▶ Requirement:
In the entries that follow, find the line containing "intro input _"; from there, copy every line exactly through the line containing "-- pv_equiv track=rewrite | github.com/andy1li/codejam".

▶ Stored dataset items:
· · ·

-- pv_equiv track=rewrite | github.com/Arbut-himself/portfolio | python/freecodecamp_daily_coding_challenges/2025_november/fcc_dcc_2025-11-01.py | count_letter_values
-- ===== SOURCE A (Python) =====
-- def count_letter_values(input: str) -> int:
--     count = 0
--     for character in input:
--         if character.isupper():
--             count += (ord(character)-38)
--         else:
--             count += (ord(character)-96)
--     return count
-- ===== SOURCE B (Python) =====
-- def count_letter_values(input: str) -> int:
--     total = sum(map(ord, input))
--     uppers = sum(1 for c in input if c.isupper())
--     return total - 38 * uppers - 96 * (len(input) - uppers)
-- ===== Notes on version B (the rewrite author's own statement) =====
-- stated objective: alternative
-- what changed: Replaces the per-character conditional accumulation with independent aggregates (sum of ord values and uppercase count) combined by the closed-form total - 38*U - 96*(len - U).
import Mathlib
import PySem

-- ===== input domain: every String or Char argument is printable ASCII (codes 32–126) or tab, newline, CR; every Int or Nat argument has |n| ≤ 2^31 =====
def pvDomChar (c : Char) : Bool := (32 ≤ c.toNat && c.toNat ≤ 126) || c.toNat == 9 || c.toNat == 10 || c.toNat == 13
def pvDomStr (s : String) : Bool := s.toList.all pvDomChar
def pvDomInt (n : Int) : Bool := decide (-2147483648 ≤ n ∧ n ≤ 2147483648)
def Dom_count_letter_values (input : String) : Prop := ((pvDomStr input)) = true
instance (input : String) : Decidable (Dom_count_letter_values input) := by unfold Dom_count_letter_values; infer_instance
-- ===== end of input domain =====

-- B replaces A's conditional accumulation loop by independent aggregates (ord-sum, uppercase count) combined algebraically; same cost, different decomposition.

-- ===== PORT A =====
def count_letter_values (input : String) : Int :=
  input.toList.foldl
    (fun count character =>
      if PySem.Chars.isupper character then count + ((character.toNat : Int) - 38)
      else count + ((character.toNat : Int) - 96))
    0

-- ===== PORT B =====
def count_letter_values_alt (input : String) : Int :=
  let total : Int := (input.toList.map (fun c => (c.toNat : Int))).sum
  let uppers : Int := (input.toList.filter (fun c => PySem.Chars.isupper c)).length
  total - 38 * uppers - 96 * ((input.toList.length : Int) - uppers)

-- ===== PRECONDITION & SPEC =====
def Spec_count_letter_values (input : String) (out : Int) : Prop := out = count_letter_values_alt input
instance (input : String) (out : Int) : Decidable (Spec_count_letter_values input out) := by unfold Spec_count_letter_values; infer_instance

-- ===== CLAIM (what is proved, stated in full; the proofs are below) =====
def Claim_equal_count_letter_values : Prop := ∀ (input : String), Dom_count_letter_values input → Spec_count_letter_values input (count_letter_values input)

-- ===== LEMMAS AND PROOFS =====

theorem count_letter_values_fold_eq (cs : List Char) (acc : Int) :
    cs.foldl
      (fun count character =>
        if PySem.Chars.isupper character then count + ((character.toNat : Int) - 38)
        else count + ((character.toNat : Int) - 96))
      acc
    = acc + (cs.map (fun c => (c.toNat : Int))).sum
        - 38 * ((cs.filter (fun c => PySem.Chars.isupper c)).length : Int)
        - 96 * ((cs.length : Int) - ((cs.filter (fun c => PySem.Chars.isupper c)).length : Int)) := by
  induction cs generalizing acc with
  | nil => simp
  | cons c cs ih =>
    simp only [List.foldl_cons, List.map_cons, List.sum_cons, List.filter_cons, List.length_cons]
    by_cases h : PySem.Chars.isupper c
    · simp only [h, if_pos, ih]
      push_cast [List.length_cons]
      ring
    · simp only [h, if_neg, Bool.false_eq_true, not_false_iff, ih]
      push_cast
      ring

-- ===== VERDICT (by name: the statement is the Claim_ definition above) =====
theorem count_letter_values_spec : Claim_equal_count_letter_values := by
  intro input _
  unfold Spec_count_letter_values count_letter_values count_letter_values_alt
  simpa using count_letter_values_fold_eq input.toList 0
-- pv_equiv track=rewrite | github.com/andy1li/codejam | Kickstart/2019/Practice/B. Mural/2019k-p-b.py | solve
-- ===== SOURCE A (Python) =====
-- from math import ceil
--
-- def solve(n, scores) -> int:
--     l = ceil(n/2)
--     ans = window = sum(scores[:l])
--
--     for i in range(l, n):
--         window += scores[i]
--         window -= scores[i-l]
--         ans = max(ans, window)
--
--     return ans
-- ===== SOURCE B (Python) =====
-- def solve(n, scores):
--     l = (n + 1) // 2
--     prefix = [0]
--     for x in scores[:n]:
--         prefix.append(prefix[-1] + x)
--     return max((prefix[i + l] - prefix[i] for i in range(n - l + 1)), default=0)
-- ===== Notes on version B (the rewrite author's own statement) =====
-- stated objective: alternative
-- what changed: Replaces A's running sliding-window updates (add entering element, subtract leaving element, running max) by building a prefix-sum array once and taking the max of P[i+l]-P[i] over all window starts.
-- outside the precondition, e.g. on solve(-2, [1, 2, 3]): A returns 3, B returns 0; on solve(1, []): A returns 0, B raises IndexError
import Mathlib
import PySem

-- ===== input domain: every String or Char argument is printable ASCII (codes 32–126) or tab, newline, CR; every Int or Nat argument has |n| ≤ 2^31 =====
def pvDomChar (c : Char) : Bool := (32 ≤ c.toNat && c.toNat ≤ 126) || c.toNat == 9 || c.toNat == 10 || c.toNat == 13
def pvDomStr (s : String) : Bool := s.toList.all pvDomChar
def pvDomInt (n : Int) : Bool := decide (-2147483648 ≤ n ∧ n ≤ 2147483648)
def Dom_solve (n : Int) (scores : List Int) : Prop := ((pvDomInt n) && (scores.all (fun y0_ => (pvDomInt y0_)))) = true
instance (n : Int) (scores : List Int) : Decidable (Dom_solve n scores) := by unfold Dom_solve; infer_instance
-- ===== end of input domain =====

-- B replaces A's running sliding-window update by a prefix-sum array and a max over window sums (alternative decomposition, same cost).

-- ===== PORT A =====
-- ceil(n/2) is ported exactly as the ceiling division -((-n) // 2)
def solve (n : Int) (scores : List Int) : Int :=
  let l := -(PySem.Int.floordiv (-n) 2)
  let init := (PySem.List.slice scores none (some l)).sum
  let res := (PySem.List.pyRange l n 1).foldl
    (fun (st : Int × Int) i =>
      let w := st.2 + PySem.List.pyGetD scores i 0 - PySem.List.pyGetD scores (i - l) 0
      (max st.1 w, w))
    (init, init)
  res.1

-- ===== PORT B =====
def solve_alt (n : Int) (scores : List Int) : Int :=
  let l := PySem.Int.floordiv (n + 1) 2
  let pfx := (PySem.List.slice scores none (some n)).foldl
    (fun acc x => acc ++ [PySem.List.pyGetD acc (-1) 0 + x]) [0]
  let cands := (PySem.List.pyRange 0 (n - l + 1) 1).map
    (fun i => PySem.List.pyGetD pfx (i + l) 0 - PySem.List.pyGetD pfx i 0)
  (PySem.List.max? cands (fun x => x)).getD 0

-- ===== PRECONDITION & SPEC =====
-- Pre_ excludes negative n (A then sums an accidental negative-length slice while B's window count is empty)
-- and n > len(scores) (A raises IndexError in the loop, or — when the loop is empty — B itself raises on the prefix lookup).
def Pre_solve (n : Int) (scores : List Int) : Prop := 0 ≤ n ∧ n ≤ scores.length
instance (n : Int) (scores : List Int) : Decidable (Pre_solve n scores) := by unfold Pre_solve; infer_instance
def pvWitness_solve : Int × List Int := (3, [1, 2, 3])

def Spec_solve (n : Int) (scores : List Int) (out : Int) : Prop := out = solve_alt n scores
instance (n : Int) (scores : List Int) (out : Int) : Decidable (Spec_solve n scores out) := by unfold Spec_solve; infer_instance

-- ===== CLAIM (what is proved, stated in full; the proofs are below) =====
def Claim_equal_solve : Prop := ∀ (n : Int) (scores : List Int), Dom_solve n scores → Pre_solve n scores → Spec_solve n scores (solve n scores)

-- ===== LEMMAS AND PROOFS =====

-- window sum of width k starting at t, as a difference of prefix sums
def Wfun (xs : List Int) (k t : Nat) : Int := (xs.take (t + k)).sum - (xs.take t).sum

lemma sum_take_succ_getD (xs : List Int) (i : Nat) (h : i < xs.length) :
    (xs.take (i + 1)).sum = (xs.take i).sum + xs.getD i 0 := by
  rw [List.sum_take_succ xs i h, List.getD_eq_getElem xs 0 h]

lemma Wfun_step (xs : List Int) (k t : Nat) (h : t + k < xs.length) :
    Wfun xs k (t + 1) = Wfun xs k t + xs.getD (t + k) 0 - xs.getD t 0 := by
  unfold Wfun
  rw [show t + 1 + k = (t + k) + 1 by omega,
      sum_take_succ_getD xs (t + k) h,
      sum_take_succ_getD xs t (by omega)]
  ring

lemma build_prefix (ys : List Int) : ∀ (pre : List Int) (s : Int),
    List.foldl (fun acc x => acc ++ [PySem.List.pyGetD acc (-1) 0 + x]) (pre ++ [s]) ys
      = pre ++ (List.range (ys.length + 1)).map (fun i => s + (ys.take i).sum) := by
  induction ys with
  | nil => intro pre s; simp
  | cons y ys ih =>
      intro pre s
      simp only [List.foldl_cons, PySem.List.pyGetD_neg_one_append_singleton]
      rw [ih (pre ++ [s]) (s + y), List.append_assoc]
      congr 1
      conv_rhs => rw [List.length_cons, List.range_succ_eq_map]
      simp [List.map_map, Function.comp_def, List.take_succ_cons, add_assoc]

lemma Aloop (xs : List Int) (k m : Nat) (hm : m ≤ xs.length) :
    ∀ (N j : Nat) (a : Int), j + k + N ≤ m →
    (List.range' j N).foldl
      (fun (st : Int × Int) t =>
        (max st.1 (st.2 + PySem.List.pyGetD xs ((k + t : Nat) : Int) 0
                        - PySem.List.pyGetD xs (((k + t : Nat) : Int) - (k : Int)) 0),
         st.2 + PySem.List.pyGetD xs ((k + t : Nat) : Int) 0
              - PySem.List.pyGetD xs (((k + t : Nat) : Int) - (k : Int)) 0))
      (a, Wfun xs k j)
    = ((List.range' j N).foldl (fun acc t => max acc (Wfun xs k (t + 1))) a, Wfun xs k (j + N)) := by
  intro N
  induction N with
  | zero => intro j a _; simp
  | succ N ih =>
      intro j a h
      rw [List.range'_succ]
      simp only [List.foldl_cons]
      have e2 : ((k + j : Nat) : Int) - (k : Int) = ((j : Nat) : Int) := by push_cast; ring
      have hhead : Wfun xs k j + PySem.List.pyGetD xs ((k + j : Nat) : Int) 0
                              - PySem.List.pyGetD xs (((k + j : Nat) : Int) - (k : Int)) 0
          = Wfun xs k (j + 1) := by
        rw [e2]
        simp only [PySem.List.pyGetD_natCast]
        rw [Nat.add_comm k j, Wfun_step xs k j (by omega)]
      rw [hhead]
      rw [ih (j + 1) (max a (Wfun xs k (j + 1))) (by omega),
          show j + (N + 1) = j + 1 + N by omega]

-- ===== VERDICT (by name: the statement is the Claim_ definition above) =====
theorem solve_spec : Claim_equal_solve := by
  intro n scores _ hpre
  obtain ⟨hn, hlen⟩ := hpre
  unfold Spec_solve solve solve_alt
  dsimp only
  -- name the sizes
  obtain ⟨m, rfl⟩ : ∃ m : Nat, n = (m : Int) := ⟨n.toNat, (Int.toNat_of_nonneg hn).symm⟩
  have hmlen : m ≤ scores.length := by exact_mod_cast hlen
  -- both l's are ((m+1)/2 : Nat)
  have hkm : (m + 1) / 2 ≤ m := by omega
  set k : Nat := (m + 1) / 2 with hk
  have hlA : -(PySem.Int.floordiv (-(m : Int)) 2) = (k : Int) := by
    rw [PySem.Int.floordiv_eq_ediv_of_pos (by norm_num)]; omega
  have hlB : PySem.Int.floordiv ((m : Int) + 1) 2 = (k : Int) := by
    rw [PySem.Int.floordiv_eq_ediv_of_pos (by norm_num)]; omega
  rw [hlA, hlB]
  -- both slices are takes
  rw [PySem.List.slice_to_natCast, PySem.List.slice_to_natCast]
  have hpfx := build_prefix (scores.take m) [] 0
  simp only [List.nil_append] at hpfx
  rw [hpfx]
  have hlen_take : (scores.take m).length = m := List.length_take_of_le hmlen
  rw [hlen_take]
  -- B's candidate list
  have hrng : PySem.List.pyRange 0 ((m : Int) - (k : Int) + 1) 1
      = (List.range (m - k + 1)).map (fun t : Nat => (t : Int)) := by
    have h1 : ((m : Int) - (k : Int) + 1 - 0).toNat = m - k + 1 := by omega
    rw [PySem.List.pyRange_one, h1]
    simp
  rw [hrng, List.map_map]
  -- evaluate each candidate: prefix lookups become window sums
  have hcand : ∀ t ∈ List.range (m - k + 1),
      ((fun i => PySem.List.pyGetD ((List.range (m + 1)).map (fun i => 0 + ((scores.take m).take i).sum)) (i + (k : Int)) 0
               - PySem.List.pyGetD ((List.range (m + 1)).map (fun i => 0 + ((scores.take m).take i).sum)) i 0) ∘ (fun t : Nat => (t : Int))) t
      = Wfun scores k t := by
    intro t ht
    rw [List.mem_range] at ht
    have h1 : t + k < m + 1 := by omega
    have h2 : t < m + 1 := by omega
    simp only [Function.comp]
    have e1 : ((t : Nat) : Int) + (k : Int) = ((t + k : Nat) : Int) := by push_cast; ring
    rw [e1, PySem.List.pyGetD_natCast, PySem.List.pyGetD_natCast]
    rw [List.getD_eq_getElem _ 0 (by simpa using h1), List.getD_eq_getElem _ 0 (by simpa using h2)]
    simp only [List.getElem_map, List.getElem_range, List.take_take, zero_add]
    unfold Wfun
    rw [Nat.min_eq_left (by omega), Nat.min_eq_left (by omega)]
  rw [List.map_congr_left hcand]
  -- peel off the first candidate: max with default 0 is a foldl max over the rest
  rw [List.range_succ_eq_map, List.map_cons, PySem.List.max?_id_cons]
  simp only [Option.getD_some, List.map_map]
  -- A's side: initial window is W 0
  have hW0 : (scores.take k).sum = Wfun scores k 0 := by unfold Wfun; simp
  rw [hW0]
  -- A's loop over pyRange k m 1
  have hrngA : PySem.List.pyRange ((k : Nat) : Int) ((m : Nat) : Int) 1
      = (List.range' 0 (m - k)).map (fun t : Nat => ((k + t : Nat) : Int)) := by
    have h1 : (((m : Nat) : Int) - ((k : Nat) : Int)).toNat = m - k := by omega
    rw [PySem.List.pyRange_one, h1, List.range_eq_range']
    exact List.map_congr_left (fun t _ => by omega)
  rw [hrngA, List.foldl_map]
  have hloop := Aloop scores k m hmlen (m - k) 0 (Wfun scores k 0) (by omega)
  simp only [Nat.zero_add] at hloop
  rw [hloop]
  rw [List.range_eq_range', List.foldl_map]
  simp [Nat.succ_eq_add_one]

· · ·

▶ Written solution:
  intro input _
  unfold Spec_count_letter_values count_letter_values count_letter_values_alt
  simpa using count_letter_values_fold_eq input.toList 0
-- pv_equiv track=rewrite | github.com/andy1li/codejam | Kickstart/2019/Practice/B. Mural/2019k-p-b.py | solve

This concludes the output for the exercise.